[TASK PROMPT]
Go over the entries below line by line, copying each one that contains the word "Prop".

[DATA FOR REVIEW]

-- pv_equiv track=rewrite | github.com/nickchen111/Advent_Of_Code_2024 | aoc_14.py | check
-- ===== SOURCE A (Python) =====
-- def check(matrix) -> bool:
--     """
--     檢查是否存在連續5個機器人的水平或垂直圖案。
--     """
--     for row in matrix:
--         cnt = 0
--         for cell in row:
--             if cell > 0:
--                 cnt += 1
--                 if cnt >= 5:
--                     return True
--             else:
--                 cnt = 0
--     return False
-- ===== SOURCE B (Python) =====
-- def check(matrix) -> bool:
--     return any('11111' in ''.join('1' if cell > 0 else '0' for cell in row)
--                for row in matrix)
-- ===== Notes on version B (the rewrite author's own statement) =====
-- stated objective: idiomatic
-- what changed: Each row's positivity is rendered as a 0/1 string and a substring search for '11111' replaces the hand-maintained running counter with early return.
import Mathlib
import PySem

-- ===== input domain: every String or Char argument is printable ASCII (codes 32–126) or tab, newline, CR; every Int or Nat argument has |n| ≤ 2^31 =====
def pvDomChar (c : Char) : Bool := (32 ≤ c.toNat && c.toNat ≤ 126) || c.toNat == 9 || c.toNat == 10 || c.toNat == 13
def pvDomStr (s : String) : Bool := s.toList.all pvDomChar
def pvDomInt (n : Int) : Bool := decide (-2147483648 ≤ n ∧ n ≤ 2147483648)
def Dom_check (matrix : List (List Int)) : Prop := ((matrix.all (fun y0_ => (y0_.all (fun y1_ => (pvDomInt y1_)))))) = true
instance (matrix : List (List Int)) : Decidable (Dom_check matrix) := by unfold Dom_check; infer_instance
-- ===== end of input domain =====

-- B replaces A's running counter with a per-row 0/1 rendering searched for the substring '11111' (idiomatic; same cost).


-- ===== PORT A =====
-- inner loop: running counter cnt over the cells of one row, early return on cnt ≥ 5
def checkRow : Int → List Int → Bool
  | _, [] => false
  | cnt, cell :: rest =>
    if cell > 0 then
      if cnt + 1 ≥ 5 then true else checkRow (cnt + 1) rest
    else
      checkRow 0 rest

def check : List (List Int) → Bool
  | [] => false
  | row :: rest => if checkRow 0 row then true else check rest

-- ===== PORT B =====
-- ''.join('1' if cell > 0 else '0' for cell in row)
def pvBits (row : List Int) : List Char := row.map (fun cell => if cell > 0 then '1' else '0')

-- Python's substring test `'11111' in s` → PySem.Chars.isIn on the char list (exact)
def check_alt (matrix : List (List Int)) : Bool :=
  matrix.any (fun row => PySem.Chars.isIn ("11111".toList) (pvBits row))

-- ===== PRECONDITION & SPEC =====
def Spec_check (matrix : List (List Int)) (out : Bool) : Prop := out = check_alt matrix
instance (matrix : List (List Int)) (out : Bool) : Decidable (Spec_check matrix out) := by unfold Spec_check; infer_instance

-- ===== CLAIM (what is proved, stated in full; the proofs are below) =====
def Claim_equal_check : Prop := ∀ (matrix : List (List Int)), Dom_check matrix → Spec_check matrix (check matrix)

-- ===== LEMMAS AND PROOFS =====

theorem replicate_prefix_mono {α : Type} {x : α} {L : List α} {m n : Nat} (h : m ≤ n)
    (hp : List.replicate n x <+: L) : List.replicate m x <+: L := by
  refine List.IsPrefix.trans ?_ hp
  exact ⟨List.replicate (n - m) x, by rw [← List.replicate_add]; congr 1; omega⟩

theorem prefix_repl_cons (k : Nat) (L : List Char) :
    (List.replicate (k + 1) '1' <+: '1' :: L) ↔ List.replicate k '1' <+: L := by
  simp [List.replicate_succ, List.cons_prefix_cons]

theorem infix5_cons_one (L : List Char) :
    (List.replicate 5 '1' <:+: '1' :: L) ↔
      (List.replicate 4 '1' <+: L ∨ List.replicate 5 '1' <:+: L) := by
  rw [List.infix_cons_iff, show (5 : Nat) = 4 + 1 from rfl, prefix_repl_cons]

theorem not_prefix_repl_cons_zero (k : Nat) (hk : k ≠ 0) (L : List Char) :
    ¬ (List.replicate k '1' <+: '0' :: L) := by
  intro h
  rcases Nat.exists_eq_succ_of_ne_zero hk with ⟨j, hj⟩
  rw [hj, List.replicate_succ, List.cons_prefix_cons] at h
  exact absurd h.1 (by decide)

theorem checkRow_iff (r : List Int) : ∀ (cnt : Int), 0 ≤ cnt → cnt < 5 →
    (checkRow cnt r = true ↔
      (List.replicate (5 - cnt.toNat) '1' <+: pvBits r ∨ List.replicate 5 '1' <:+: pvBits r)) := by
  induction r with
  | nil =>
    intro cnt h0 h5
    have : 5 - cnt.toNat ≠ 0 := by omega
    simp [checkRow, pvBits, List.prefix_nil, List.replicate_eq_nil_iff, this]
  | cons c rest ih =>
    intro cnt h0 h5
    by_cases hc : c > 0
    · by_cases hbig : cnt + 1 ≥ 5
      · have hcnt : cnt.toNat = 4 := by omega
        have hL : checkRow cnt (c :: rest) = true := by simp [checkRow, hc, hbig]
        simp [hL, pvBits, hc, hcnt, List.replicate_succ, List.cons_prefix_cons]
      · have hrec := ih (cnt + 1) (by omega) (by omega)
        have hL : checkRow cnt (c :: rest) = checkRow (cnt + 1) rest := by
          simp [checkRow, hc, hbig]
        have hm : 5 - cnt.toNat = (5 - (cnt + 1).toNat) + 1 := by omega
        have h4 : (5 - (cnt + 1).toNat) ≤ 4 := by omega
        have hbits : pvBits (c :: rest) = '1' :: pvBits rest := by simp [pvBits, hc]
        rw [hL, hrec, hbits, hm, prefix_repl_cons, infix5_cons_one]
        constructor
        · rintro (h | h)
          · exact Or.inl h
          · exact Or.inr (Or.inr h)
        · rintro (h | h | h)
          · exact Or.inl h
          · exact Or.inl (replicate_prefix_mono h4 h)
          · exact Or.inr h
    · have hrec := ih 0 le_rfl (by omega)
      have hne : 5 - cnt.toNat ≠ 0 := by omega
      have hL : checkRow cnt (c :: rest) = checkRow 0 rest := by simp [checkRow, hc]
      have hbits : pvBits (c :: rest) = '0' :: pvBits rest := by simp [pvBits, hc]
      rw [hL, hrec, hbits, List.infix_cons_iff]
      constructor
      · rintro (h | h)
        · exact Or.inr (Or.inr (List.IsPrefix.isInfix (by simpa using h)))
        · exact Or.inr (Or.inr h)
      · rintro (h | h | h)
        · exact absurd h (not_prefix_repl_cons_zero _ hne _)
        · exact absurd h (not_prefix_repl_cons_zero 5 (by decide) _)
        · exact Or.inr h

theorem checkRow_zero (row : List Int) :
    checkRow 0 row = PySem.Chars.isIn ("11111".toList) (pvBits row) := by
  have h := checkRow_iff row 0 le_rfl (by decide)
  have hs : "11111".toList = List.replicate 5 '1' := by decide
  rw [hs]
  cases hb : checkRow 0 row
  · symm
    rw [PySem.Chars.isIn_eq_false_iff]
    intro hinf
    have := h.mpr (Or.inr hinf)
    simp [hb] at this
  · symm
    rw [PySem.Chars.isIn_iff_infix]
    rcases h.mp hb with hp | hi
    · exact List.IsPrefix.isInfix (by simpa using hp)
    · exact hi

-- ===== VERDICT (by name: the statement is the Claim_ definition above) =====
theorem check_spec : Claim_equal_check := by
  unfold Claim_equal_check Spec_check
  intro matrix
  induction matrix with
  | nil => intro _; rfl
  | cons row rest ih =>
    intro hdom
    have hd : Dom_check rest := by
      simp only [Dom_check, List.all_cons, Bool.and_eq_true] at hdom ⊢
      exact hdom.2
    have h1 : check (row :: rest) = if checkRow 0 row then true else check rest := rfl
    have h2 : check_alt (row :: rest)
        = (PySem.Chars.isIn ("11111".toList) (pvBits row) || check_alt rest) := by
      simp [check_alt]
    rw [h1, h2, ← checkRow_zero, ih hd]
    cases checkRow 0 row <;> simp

[/DATA FOR REVIEW]

[SOLUTION]
def Dom_check (matrix : List (List Int)) : Prop := ((matrix.all (fun y0_ => (y0_.all (fun y1_ => (pvDomInt y1_)))))) = true
def Spec_check (matrix : List (List Int)) (out : Bool) : Prop := out = check_alt matrix
def Claim_equal_check : Prop := ∀ (matrix : List (List Int)), Dom_check matrix → Spec_check matrix (check matrix)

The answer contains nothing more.